Ich setze vorsichtig dagegen, dass nur durch Jesu Tod die komplette Fülle der Liebe Gottes verständlich und glaubhaft gemacht werden konnte. Und dann erzähle ich manchmal von der Begegnung mit einem frommen und gelehrten Moslem in Istanbul, der mir am Ende des Gespräches sagte, die Christen hätten das besondere Anliegen der Liebe, und die Muslime hätten das besondere Anliegen der Gerechtigkeit. Wenn beide sich gemeinsam anstrengen würden, ihre Anliegen in der Welt besser zur Geltung zu bringen, wäre der Welt geholfen.
Vor meiner vorletzten Türkeireise hat mir Friedel Pfeiffer, ein von mir sehr geschätzter Missionar unter deutschen Strafgefangenen, mit auf den Weg gegeben, ich solle meine Bibel mitnehmen und sie immer sichtbar neben mich auf den Tisch legen.

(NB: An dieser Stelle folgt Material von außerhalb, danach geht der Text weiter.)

-- pv_equiv track=rewrite | github.com/apangnathip/stepping-stones | stepstone/search.py | stepping_stones
-- ===== SOURCE A (Python) =====
-- def stepping_stones(n, ones):
--     initial_board = [[0]*n for i in range(n)]
--     for one in ones:
--         initial_board[one[0]][one[1]] = 1
--
--     # Process below is sort of redundant as it goes through EVERY cell
--     # and not just ones affected by change but its 1:43 AM right now and
--     # I'm barely functioning.
--     def neighbour_sum(board):
--         """Checks each cell on the board for its sum by neighbours"""
--         sums = {} # The sums here is a dictionary of keys according to the sum and the value being sets of positions
--         for i in range(n): # Loop through every cell
--             for j in range(n):
--                 if board[i][j]: continue
--                 sum = 0
--                 for k in range(-1, 2): # Loop through neighbours
--                     for l in range(-1, 2):
--                         if k == 0 and l == 0 or i+k < 0 or j+l < 0: continue
--                         try: # In the case where the index is out of range, just ignore
--                             sum += board[i+k][j+l]
--                         except: continue
--                 if sum > 1:
--                     if sum not in sums:
--                         sums[sum] = set()
--                     sums[sum].add((i, j))
--         return sums
--
--     highest = [] # List of highest number reached for each branch
--     def recursive_placing(num, board): # The recursion here is travelling down a tree with several branches
--         """Recursive function that goes through every possibility of stone placement"""
--         sums = neighbour_sum(board)
--         if num not in sums:
--             highest.append(num - 1)
--             return
--         for pos in sums[num]:
--             copyboard = [row[:] for row in board] # Prevents a recursion's board from affecting another recursion's board
--             copyboard[pos[0]][pos[1]] = num
--             recursive_placing(num+1, copyboard)
--
--     recursive_placing(2, initial_board)
--     return max(highest)
-- ===== SOURCE B (Python) =====
-- def stepping_stones(n, ones):
--     # Backtracking on a single mutable board with an incrementally maintained
--     # neighbour-sum matrix: placing/removing a stone only touches the 8
--     # neighbours (undo instead of copying the board each branch).
--     grid = [[0] * n for _ in range(n)]
--     nsum = [[0] * n for _ in range(n)]
--
--     def bump(a, b, v):
--         for da, db in ((-1, -1), (-1, 0), (-1, 1), (0, -1),
--                        (0, 1), (1, -1), (1, 0), (1, 1)):
--             x, y = a + da, b + db
--             if 0 <= x < n and 0 <= y < n:
--                 nsum[x][y] += v
--
--     for a, b in ones:
--         if grid[a][b] == 0:
--             grid[a][b] = 1
--             bump(a, b, 1)
--
--     def best(num):
--         cand = [(i, j) for i in range(n) for j in range(n)
--                 if grid[i][j] == 0 and nsum[i][j] == num]
--         top = num - 1
--         for a, b in cand:
--             grid[a][b] = num
--             bump(a, b, num)
--             top = max(top, best(num + 1))
--             bump(a, b, -num)
--             grid[a][b] = 0
--         return top
--
--     return best(2)
-- ===== Notes on version B (the rewrite author's own statement) =====
-- stated objective: alternative
-- what changed: B backtracks on one mutable board with an incrementally maintained neighbour-sum matrix (placing/undoing a stone updates only its 8 neighbours, undo instead of copying) and returns the running maximum directly, instead of A's copying the whole board at every branch, rebuilding a dict of 9-cell neighbour sums for every cell at every node, and appending every leaf to a global list that is maxed at the end.
-- outside the precondition, e.g. on stepping_stones(4, [(-2, 0), (-2, -3)]): A returns 9, B returns 1
import Mathlib
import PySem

Ich will ihn demnächst besuchen und ihm sagen, dass ich es nicht getan habe.
Ich will ihm auch sagen, warum. Die Muslime halten die Bibel für verfälscht und haben oft die gesamte Munition der modernen historisch-kritischen Forschung für Ihre Argumente im Kopf vorrätig. Aber dass Gott die Menschen liebt, das können und wollen sie nicht abstreiten, das gefällt Ihnen auch. Und dass er einen Menschen mit dem speziellen Auftrag in die Welt schickt, diese Liebe zu zeigen und zu erweisen, auch das gefällt ihm. Und dann ist es nicht weit, sich darüber zu unterhalten, dass dieser Mensch göttliche Eigenschaften hatte.
Das führt nicht zu einer Einigung bezüglich Jungfrauengeburt und Trinität. Aber es führt zu einem Verständnis dafür, dass die Christen eine warme und herzliche Sehnsucht nach der Zuwendung und Nähe Gottes haben.

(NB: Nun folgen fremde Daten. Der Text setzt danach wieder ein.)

-- pv_equiv track=rewrite | github.com/Mykh-Ai/aitrader | backtester/validation.py | _combine_final_status
-- ===== SOURCE A (Python) =====
-- VALID_STATUSES = ("PASS", "REVIEW", "FAIL", "NOT_EVALUATED")
--
-- MAX_PASS_NOT_EVALUATED_CRITICAL = 1
--
-- class ValidationContractError(ValueError):
--     """Raised when validation input/output contract checks fail."""
--
-- def _require_status(value: str) -> None:
--     if value not in VALID_STATUSES:
--         raise ValidationContractError(f"Invalid status value: {value}")
--
-- def _combine_final_status(sub_statuses: list[str], critical_sub_statuses: list[str]) -> str:
--     for status in sub_statuses:
--         _require_status(status)
--     for status in critical_sub_statuses:
--         _require_status(status)
--
--     if any(status == "FAIL" for status in sub_statuses):
--         return "FAIL"
--     if any(status == "REVIEW" for status in sub_statuses):
--         return "REVIEW"
--     critical_not_evaluated_count = sum(status == "NOT_EVALUATED" for status in critical_sub_statuses)
--     if critical_not_evaluated_count > MAX_PASS_NOT_EVALUATED_CRITICAL:
--         return "REVIEW"
--     return "PASS"
-- ===== SOURCE B (Python) =====
-- VALID_STATUSES = ("PASS", "REVIEW", "FAIL", "NOT_EVALUATED")
--
-- MAX_PASS_NOT_EVALUATED_CRITICAL = 1
--
-- class ValidationContractError(ValueError):
--     """Raised when validation input/output contract checks fail."""
--
-- _SEVERITY = {"PASS": 0, "NOT_EVALUATED": 0, "REVIEW": 1, "FAIL": 2}
--
-- def _combine_final_status(sub_statuses: list[str], critical_sub_statuses: list[str]) -> str:
--     # Validate by set difference instead of per-element branch chains.
--     bad = set(sub_statuses + critical_sub_statuses) - set(VALID_STATUSES)
--     if bad:
--         raise ValidationContractError(f"Invalid status value: {sorted(bad)[0]}")
--     # Arithmetic severity lattice instead of an early-return chain:
--     # the final status is the maximum severity seen, bumped to REVIEW by the
--     # critical NOT_EVALUATED threshold only when nothing outranks PASS.
--     level = max((_SEVERITY[s] for s in sub_statuses), default=0)
--     if level == 0 and critical_sub_statuses.count("NOT_EVALUATED") > MAX_PASS_NOT_EVALUATED_CRITICAL:
--         level = 1
--     return ("PASS", "REVIEW", "FAIL")[level]
-- ===== Notes on version B (the rewrite author's own statement) =====
-- stated objective: alternative
-- what changed: A validates element-by-element and decides via an early-return chain of any/sum scans; B validates once by set difference against the valid-status set and decides arithmetically: it maps each status to a numeric severity, takes the maximum (bumped by the critical NOT_EVALUATED count threshold), and indexes a severity->status table.
import Mathlib
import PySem

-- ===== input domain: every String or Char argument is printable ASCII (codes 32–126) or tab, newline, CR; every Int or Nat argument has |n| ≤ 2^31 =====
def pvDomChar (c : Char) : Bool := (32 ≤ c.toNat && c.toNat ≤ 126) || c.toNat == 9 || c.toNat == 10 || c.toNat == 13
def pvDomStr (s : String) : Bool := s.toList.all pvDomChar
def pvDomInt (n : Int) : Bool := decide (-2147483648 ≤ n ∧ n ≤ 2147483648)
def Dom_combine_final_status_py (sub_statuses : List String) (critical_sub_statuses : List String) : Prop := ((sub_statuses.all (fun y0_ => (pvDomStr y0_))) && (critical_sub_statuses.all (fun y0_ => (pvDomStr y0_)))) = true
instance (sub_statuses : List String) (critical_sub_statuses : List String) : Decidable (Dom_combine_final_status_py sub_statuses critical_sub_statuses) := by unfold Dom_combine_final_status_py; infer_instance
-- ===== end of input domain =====

-- B replaces A's early-return chain of any/sum scans by set-difference validation plus an
-- arithmetic severity maximum indexed into a table (alternative decomposition, same cost).
-- Both Pythons raise ValidationContractError exactly when some element is not a valid status;
-- Pre_ excludes precisely those inputs.

-- ===== PORT A =====
def pvIsValidStatus (s : String) : Bool :=
  s == "PASS" || s == "REVIEW" || s == "FAIL" || s == "NOT_EVALUATED"

-- A: validate every element of both lists (a raise = empty-string sentinel, outside Pre_),
-- then separate `any` scans and a `sum` scan, in A's branch order.
def combine_final_status_py (sub_statuses : List String) (critical_sub_statuses : List String) : String :=
  if sub_statuses.any (fun s => !pvIsValidStatus s) then ""      -- ValidationContractError (outside Pre_)
  else if critical_sub_statuses.any (fun s => !pvIsValidStatus s) then ""   -- ValidationContractError (outside Pre_)
  else if sub_statuses.any (fun s => s == "FAIL") then "FAIL"
  else if sub_statuses.any (fun s => s == "REVIEW") then "REVIEW"
  else if (critical_sub_statuses.foldl (fun acc s => acc + (if s == "NOT_EVALUATED" then (1:Int) else 0)) 0) > 1 then "REVIEW"
  else "PASS"

-- ===== PORT B =====
-- B's severity dict _SEVERITY; `_SEVERITY[s]` is only reached on validated s, so every key is
-- present and the `.getD 0` default is unreachable (Python would raise KeyError there).
def pvSeverity : PySem.Dict String Int :=
  PySem.Dict.ofList [("PASS", 0), ("NOT_EVALUATED", 0), ("REVIEW", 1), ("FAIL", 2)]

def combine_final_status_py_alt (sub_statuses : List String) (critical_sub_statuses : List String) : String :=
  -- bad = set(sub_statuses + critical_sub_statuses) - set(VALID_STATUSES)
  let bad := PySem.Set.diff (PySem.Set.ofList (sub_statuses ++ critical_sub_statuses))
      ["PASS", "REVIEW", "FAIL", "NOT_EVALUATED"]
  if bad ≠ [] then ""    -- ValidationContractError (outside Pre_)
  else
    -- level = max((_SEVERITY[s] for s in sub_statuses), default=0)
    let level0 := (PySem.List.max? (sub_statuses.map (fun s => (PySem.Dict.get? pvSeverity s).getD 0)) (fun x => x)).getD 0
    let level := if level0 = 0 ∧ PySem.List.count critical_sub_statuses "NOT_EVALUATED" > 1 then (1:Int) else level0
    -- ("PASS", "REVIEW", "FAIL")[level] ; level ∈ {0,1,2} so the index never raises
    (PySem.List.pyGet? ["PASS", "REVIEW", "FAIL"] level).getD ""

-- ===== PRECONDITION & SPEC =====
-- Pre_ excludes exactly the inputs on which both Pythons raise ValidationContractError:
-- some element outside the four valid status strings.
def Pre_combine_final_status_py (sub_statuses : List String) (critical_sub_statuses : List String) : Prop :=
  (sub_statuses.all pvIsValidStatus && critical_sub_statuses.all pvIsValidStatus) = true
instance (sub_statuses : List String) (critical_sub_statuses : List String) : Decidable (Pre_combine_final_status_py sub_statuses critical_sub_statuses) := by unfold Pre_combine_final_status_py; infer_instance

def pvWitness_combine_final_status_py : List String × List String :=
  (["PASS", "REVIEW"], ["NOT_EVALUATED", "PASS"])

def Spec_combine_final_status_py (sub_statuses : List String) (critical_sub_statuses : List String) (out : String) : Prop := out = combine_final_status_py_alt sub_statuses critical_sub_statuses
instance (sub_statuses : List String) (critical_sub_statuses : List String) (out : String) : Decidable (Spec_combine_final_status_py sub_statuses critical_sub_statuses out) := by unfold Spec_combine_final_status_py; infer_instance

-- ===== CLAIM =====
def Claim_equal_combine_final_status_py : Prop := ∀ (sub_statuses : List String) (critical_sub_statuses : List String), Dom_combine_final_status_py sub_statuses critical_sub_statuses → Pre_combine_final_status_py sub_statuses critical_sub_statuses → Spec_combine_final_status_py sub_statuses critical_sub_statuses (combine_final_status_py sub_statuses critical_sub_statuses)

-- ===== LEMMAS AND PROOFS =====
-- The value A's branch chain encodes, as a number: 2 = FAIL, 1 = REVIEW, 0 = PASS.
def pvChain (l : List String) : Int :=
  if l.any (fun s => s == "FAIL") then 2
  else if l.any (fun s => s == "REVIEW") then 1 else 0

def pvSev (s : String) : Int := (PySem.Dict.get? pvSeverity s).getD 0

theorem pvChain_bounds (l : List String) : 0 ≤ pvChain l ∧ pvChain l ≤ 2 := by
  unfold pvChain; split_ifs <;> omega

theorem pvSev_nonneg (s : String) : 0 ≤ pvSev s := by
  unfold pvSev
  rw [show pvSeverity = PySem.Dict.mk [("PASS", 0), ("NOT_EVALUATED", 0), ("REVIEW", 1), ("FAIL", 2)] from by decide]
  simp only [PySem.Dict.get?_mk_cons]
  split_ifs <;> simp [PySem.Dict.get?]

theorem pvChain_cons (x : String) (rest : List String) (h : pvIsValidStatus x = true) :
    max (pvSev x) (pvChain rest) = pvChain (x :: rest) := by
  have hb := pvChain_bounds rest
  unfold pvIsValidStatus at h
  simp only [Bool.or_eq_true, beq_iff_eq] at h
  rcases h with ((rfl | rfl) | rfl) | rfl <;>
    simp only [show pvSev "PASS" = (0:Int) from by decide, show pvSev "REVIEW" = (1:Int) from by decide,
      show pvSev "FAIL" = (2:Int) from by decide, show pvSev "NOT_EVALUATED" = (0:Int) from by decide,
      pvChain, List.any_cons] <;>
    simp <;> split_ifs <;> omega

theorem pvSev_foldl (l : List String) (h : l.all pvIsValidStatus = true) :
    ∀ a : Int, 0 ≤ a → (l.map pvSev).foldl max a = max a (pvChain l) := by
  induction l with
  | nil => intro a ha; simp [pvChain]; omega
  | cons x rest ih =>
    intro a ha
    simp only [List.all_cons, Bool.and_eq_true] at h
    simp only [List.map_cons, List.foldl_cons]
    rw [ih h.2 _ (le_trans ha (le_max_left _ _)), max_assoc, pvChain_cons x rest h.1]

theorem pvSum_eq_count (l : List String) :
    ∀ a : Int, l.foldl (fun acc s => acc + (if s == "NOT_EVALUATED" then (1:Int) else 0)) a
      = a + PySem.List.count l "NOT_EVALUATED" := by
  induction l with
  | nil => intro a; simp [PySem.List.count]
  | cons s rest ih =>
    intro a
    simp only [List.foldl_cons, ih, PySem.List.count, List.count_cons]
    by_cases hs : s = "NOT_EVALUATED" <;> simp [hs] <;> ring

theorem pvBad_nil (subs crits : List String)
    (h : (subs.all pvIsValidStatus && crits.all pvIsValidStatus) = true) :
    PySem.Set.diff (PySem.Set.ofList (subs ++ crits))
      ["PASS", "REVIEW", "FAIL", "NOT_EVALUATED"] = [] := by
  simp only [Bool.and_eq_true, List.all_eq_true] at h
  unfold PySem.Set.diff
  rw [List.filter_eq_nil_iff]
  intro x hx
  have hx' : x ∈ subs ++ crits := (PySem.Set.mem_ofList _ _).mp hx
  have hv : pvIsValidStatus x = true := by
    rcases List.mem_append.mp hx' with h1 | h1
    · exact h.1 x h1
    · exact h.2 x h1
  unfold pvIsValidStatus at hv
  simp only [Bool.or_eq_true, beq_iff_eq] at hv
  simp only [Bool.not_eq_true']
  rcases hv with ((rfl | rfl) | rfl) | rfl <;> decide

theorem pvMax_eq_chain (subs : List String) (h : subs.all pvIsValidStatus = true) :
    (PySem.List.max? (subs.map pvSev) (fun x => x)).getD 0 = pvChain subs := by
  cases subs with
  | nil => simp [PySem.List.max?, pvChain]
  | cons x rest =>
    simp only [List.all_cons, Bool.and_eq_true] at h
    simp only [List.map_cons, PySem.List.max?_id_cons, Option.getD_some]
    rw [pvSev_foldl rest h.2 _ (pvSev_nonneg x), pvChain_cons x rest h.1]

-- ===== VERDICT =====
theorem combine_final_status_py_spec : Claim_equal_combine_final_status_py := by
  intro subs crits _ hpre
  unfold Pre_combine_final_status_py at hpre
  have hpre' := hpre
  simp only [Bool.and_eq_true] at hpre'
  unfold Spec_combine_final_status_py combine_final_status_py combine_final_status_py_alt
  have h1 : subs.any (fun s => !pvIsValidStatus s) = false := by
    simp only [List.all_eq_true] at hpre'
    simp only [List.any_eq_false]; intro s hs; simp [hpre'.1 s hs]
  have h2 : crits.any (fun s => !pvIsValidStatus s) = false := by
    simp only [List.all_eq_true] at hpre'
    simp only [List.any_eq_false]; intro s hs; simp [hpre'.2 s hs]
  rw [pvBad_nil subs crits hpre]
  have hmax : (PySem.List.max? (subs.map (fun s => (PySem.Dict.get? pvSeverity s).getD 0)) (fun x => x)).getD 0 = pvChain subs :=
    pvMax_eq_chain subs hpre'.1
  simp only [h1, h2, Bool.false_eq_true, ne_eq, not_true_eq_false, if_neg,
    not_false_eq_true, pvSum_eq_count, hmax]
  have hb := pvChain_bounds subs
  unfold pvChain at *
  split_ifs with hf hr hc hc' <;>
    simp_all [PySem.List.pyGet?, PySem.List.pyIdx?] <;> omega
-- ===== VERDICT (by name: the statement is the Claim_ definition above) =====
theorem seg_group_spec : Claim_equal_seg_group := by
  intro segs _ _
  show seg_group segs = seg_group_alt segs
  show
    ((PySem.Set.len
        ((PySem.List.pyRange 0 (segs.length : Int) 1).foldl
          (fun (acc : List Int × PySem.Set Int) i =>
            ((ufFind acc.1.length acc.1 i).1,
              PySem.Set.add acc.2 (ufFind acc.1.length acc.1 i).2))
          (((PySem.List.pyRange 0 (segs.length : Int) 1).foldl
              (fun st i =>
                (PySem.List.pyRange (i+1) (segs.length : Int) 1).foldl
                  (fun st j => if pvArgs segs i j then ufUnion st.1 st.2.1 st.2.2 i j else st) st)
              (PySem.List.pyRange 0 (segs.length : Int) 1,
                PySem.List.pyRepeat [(0 : Int)] (segs.length : Int),
                PySem.List.pyRepeat [(1 : Int)] (segs.length : Int))).1,
            PySem.Set.empty)).2),
      (PySem.List.max?
        ((PySem.List.pyRange 0 (segs.length : Int) 1).foldl
          (fun (acc : List Int × List Int) i =>
            ((ufFind acc.1.length acc.1 i).1,
              acc.2 ++ [PySem.List.pyGetD
                (((PySem.List.pyRange 0 (segs.length : Int) 1).foldl
                    (fun st i =>
                      (PySem.List.pyRange (i+1) (segs.length : Int) 1).foldl
                        (fun st j => if pvArgs segs i j then ufUnion st.1 st.2.1 st.2.2 i j else st) st)
                    (PySem.List.pyRange 0 (segs.length : Int) 1,
                      PySem.List.pyRepeat [(0 : Int)] (segs.length : Int),
                      PySem.List.pyRepeat [(1 : Int)] (segs.length : Int))).2.2)
                (ufFind acc.1.length acc.1 i).2 0]))
          (((PySem.List.pyRange 0 (segs.length : Int) 1).foldl
              (fun (acc : List Int × PySem.Set Int) i =>
                ((ufFind acc.1.length acc.1 i).1,
                  PySem.Set.add acc.2 (ufFind acc.1.length acc.1 i).2))
              (((PySem.List.pyRange 0 (segs.length : Int) 1).foldl
                  (fun st i =>
                    (PySem.List.pyRange (i+1) (segs.length : Int) 1).foldl
                      (fun st j => if pvArgs segs i j then ufUnion st.1 st.2.1 st.2.2 i j else st) st)
                  (PySem.List.pyRange 0 (segs.length : Int) 1,
                    PySem.List.pyRepeat [(0 : Int)] (segs.length : Int),
                    PySem.List.pyRepeat [(1 : Int)] (segs.length : Int))).1,
                PySem.Set.empty)).1,
            ([] : List Int))).2
        (fun v => v)).getD 0)
    = ((PySem.Set.len (PySem.Set.ofList
        ((PySem.List.pyRange 0 (segs.length : Int) 1).foldl
          (fun lab i =>
            (PySem.List.pyRange (i+1) (segs.length : Int) 1).foldl
              (fun lab j => if pvArgs segs i j then pvLabStep lab i j else lab) lab)
          (PySem.List.pyRange 0 (segs.length : Int) 1)))),
      (PySem.List.max?
        (((PySem.List.pyRange 0 (segs.length : Int) 1).foldl
          (fun lab i =>
            (PySem.List.pyRange (i+1) (segs.length : Int) 1).foldl
              (fun lab j => if pvArgs segs i j then pvLabStep lab i j else lab) lab)
          (PySem.List.pyRange 0 (segs.length : Int) 1)).map
            (fun v => (PySem.List.count
              ((PySem.List.pyRange 0 (segs.length : Int) 1).foldl
                (fun lab i =>
                  (PySem.List.pyRange (i+1) (segs.length : Int) 1).foldl
                    (fun lab j => if pvArgs segs i j then pvLabStep lab i j else lab) lab)
                (PySem.List.pyRange 0 (segs.length : Int) 1)) v : Int)))
        (fun v => v)).getD 0)
  set RA := PySem.List.pyRange 0 (segs.length : Int) 1 with hRA
  set stA := RA.foldl
      (fun st i =>
        (PySem.List.pyRange (i+1) (segs.length : Int) 1).foldl
          (fun st j => if pvArgs segs i j then ufUnion st.1 st.2.1 st.2.2 i j else st) st)
      (RA, PySem.List.pyRepeat [(0 : Int)] (segs.length : Int),
        PySem.List.pyRepeat [(1 : Int)] (segs.length : Int)) with hstA
  set labf := RA.foldl
      (fun lab i =>
        (PySem.List.pyRange (i+1) (segs.length : Int) 1).foldl
          (fun lab j => if pvArgs segs i j then pvLabStep lab i j else lab) lab) RA with hlabf
  have hmem : ∀ i ∈ RA, 0 ≤ i ∧ i < (segs.length : Int) := by
    intro i hi
    rw [hRA] at hi
    exact PySem.List.mem_pyRange_one.mp hi
  have FL := loop_outer segs RA (init_inv segs.length) hmem
  rw [← hRA, ← hstA, ← hlabf] at FL
  obtain ⟨IL, hsL, hlabL, KL, SL⟩ := FL
  obtain ⟨hgc2, Igc, Rgc⟩ := gc_fold (f := pvRoot stA.1) RA PySem.Set.empty IL
    (fun z _ _ => rfl) hmem
  have hgs2 := gs_fold stA.2.2 (pvRoot stA.1) RA ([] : List Int) Igc Rgc hmem
  rw [hgc2, hgs2]
  rw [← PySem.Set.update_map_eq_foldl_add RA (pvRoot stA.1) PySem.Set.empty,
    PySem.Set.update_empty]
  -- the label list equals its own table of values over the index range
  have hmapg : RA.map (fun k => PySem.List.pyGetD labf k 0) = labf := by
    have h0 := PySem.List.map_pyGetD_pyRange_zero' labf 0
    rw [hlabL] at h0
    rw [hRA]
    exact h0
  have hcard : (PySem.Set.ofList (RA.map (pvRoot stA.1))).length
      = (PySem.Set.ofList labf).length := by
    rw [← hmapg]
    apply set_card_eq
    intro x hx y hy
    obtain ⟨hx0, hxn⟩ := hmem x hx
    obtain ⟨hy0, hyn⟩ := hmem y hy
    exact KL x y hx0 hxn hy0 hyn
  have hfst : PySem.Set.len (PySem.Set.ofList (RA.map (pvRoot stA.1)))
      = PySem.Set.len (PySem.Set.ofList labf) := by
    show ((PySem.Set.ofList (RA.map (pvRoot stA.1))).length : Int)
        = ((PySem.Set.ofList labf).length : Int)
    exact_mod_cast hcard
  have hsnd : ([] : List Int) ++ RA.map (fun i => pvGet stA.2.2 (pvRoot stA.1 i))
      = labf.map (fun v => (PySem.List.count labf v : Int)) := by
    rw [List.nil_append]
    have hB := congrArg (List.map (fun v => (PySem.List.count labf v : Int))) hmapg.symm
    rw [List.map_map] at hB
    rw [hB]
    apply List.map_congr_left
    intro i hi
    obtain ⟨hi0, hin⟩ := hmem i hi
    show pvGet stA.2.2 (pvRoot stA.1 i)
        = (PySem.List.count labf (PySem.List.pyGetD labf i 0) : Int)
    rw [PySem.List.count_eq]
    exact SL i hi0 hin
  rw [hsnd, hfst]
theorem refCount_le_length (sep : List Char) (l : List Char) :
    refCount sep l ≤ l.length := by
  induction l using refCount.induct sep with
  | case1 => simp [refCount]
  | case2 c rest h ih =>
    rw [refCount, dif_pos h]
    have hlen : sep.length ≤ (c :: rest).length := (List.isPrefixOf_iff_prefix.mp h.1).length_le
    have h1 : 1 ≤ sep.length := List.length_pos_iff.mpr h.2
    simp at ih ⊢; omega
  | case3 c rest h ih => rw [refCount, dif_neg h]; simp; omega
theorem splitOn_go_eq (sep : List Char) (hs : sep ≠ []) :
    ∀ (fuel : Nat) (l cur : List Char) (acc : List (List Char)), l.length < fuel →
      PySem.Chars.splitOn.go sep fuel l cur acc = acc.reverse ++ refSplit sep cur.reverse l := by
  intro fuel
  induction fuel with
  | zero => intro l cur acc h; omega
  | succ f ih =>
    intro l cur acc h
    cases l with
    | nil => rw [PySem.Chars.splitOn.go.eq_def]; simp [refSplit]
    | cons c rest =>
      rw [PySem.Chars.splitOn.go.eq_def]
      simp only
      by_cases hp : sep.isPrefixOf (c :: rest) = true
      · rw [if_pos hp]
        have h1 : 1 ≤ sep.length := List.length_pos_iff.mpr hs
        have : (List.drop sep.length (c :: rest)).length < f := by simp; simp at h; omega
        rw [ih _ _ _ this, refSplit, dif_pos ⟨hp, hs⟩]
        simp
      · rw [if_neg hp]
        have : rest.length < f := by simp at h; omega
        rw [ih _ _ _ this, refSplit, dif_neg (by simp [hp])]
        simp

theorem splitOn_eq_refSplit (l sep : List Char) (hs : sep ≠ []) :
    PySem.Chars.splitOn l sep = refSplit sep [] l := by
  rw [PySem.Chars.splitOn, splitOn_go_eq sep hs _ _ _ _ (by omega)]
  simp

theorem count_go_eq (sep : List Char) (hs : sep ≠ []) :
    ∀ (fuel : Nat) (l : List Char) (acc : Nat), l.length ≤ fuel →
      PySem.Chars.count.go sep fuel l acc = acc + refCount sep l := by
  intro fuel
  induction fuel with
  | zero =>
    intro l acc h
    have : l = [] := List.length_eq_zero_iff.mp (by omega)
    subst this
    rw [PySem.Chars.count.go.eq_def]; simp [refCount]
  | succ f ih =>
    intro l acc h
    cases l with
    | nil => rw [PySem.Chars.count.go.eq_def]; simp [refCount]
    | cons c rest =>
      rw [PySem.Chars.count.go.eq_def]
      simp only
      by_cases hp : sep.isPrefixOf (c :: rest) = true
      · rw [if_pos hp]
        have h1 : 1 ≤ sep.length := List.length_pos_iff.mpr hs
        have : (List.drop sep.length (c :: rest)).length ≤ f := by simp; simp at h; omega
        rw [ih _ _ this, refCount, dif_pos ⟨hp, hs⟩]
        omega
      · rw [if_neg hp]
        have : rest.length ≤ f := by simp at h; omega
        rw [ih _ _ this, refCount, dif_neg (by simp [hp])]

theorem count_eq_refCount (l sep : List Char) (hs : sep ≠ []) :
    PySem.Chars.count l sep = refCount sep l := by
  rw [PySem.Chars.count, if_neg (by simp [hs]), count_go_eq sep hs _ _ _ (by omega)]
  omega

theorem find_go_shift (sub : List Char) : ∀ (l : List Char) (k : Nat),
    PySem.Chars.find.go sub l k =
      if PySem.Chars.find l sub = -1 then -1 else ↑k + PySem.Chars.find l sub := by
  intro l
  induction l with
  | nil =>
    intro k
    cases he : sub.isEmpty <;>
      simp [PySem.Chars.find, PySem.Chars.find.go.eq_def, he]
  | cons c rest ih =>
    intro k
    rw [PySem.Chars.find, PySem.Chars.find.go.eq_def sub (c :: rest) k,
      PySem.Chars.find.go.eq_def sub (c :: rest) 0]
    simp only
    by_cases hp : sub.isPrefixOf (c :: rest) = true
    · simp [hp]
    · simp only [hp, Bool.false_eq_true, if_false]
      rw [ih (k + 1), ih 1]
      have := PySem.Chars.neg_one_le_find rest sub
      by_cases hr : PySem.Chars.find rest sub = -1
      · simp [hr]
      · have h2 : ¬((1 : Int) + PySem.Chars.find rest sub = -1) := by omega
        simp only [hr, if_false]
        rw [if_neg (by push_cast at h2 ⊢; omega)]
        push_cast
        ring
theorem find_nil (sub : List Char) (hs : sub ≠ []) : PySem.Chars.find [] sub = -1 := by
  simp [PySem.Chars.find, PySem.Chars.find.go.eq_def, hs]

Diese haben die Muslime auch, besonders wenn sie in der alten türkischen Tradition stehen, die immer wieder von großen Mystikern geprägt wurde. Am Ende übersetzt mir Cevat Gedichte des mittelalterlichen türkischen Mystikers Yunus Emre. Sie gefallen uns beiden. Es spricht viel dafür, dass zu Emres Zeiten noch viele christliche Klöster auf türkischem Boden existierten und dass man sich damals ausgetauscht hat. Von Mevlana Rumi, dem größten mittelalterlichen muslimischen Mystiker ist bekannt, dass er die Mönche in seiner Nachbarschaft gerne aufsuchte, um mit ihnen zu reden. Man sollte diesen Austausch fortsetzen. Menschen, die sich in ihrem Inneren auf Gott ausrichten wollen, haben sich immer etwas zu sagen.
Ob ein Moslem im Gespräch mit mir etwas von meinen Gedanken übernimmt, kann ich nicht beeinflussen. Aber was ich bewirken kann ist, dass er in meinen Worten und auch in meinem Auftreten und Verhalten ein wenig von der Liebe Gottes mitbekommt, so wie ich sie als Christ verstehe und erlebe. Dafür kann ich einen bescheidenen Beitrag leisten.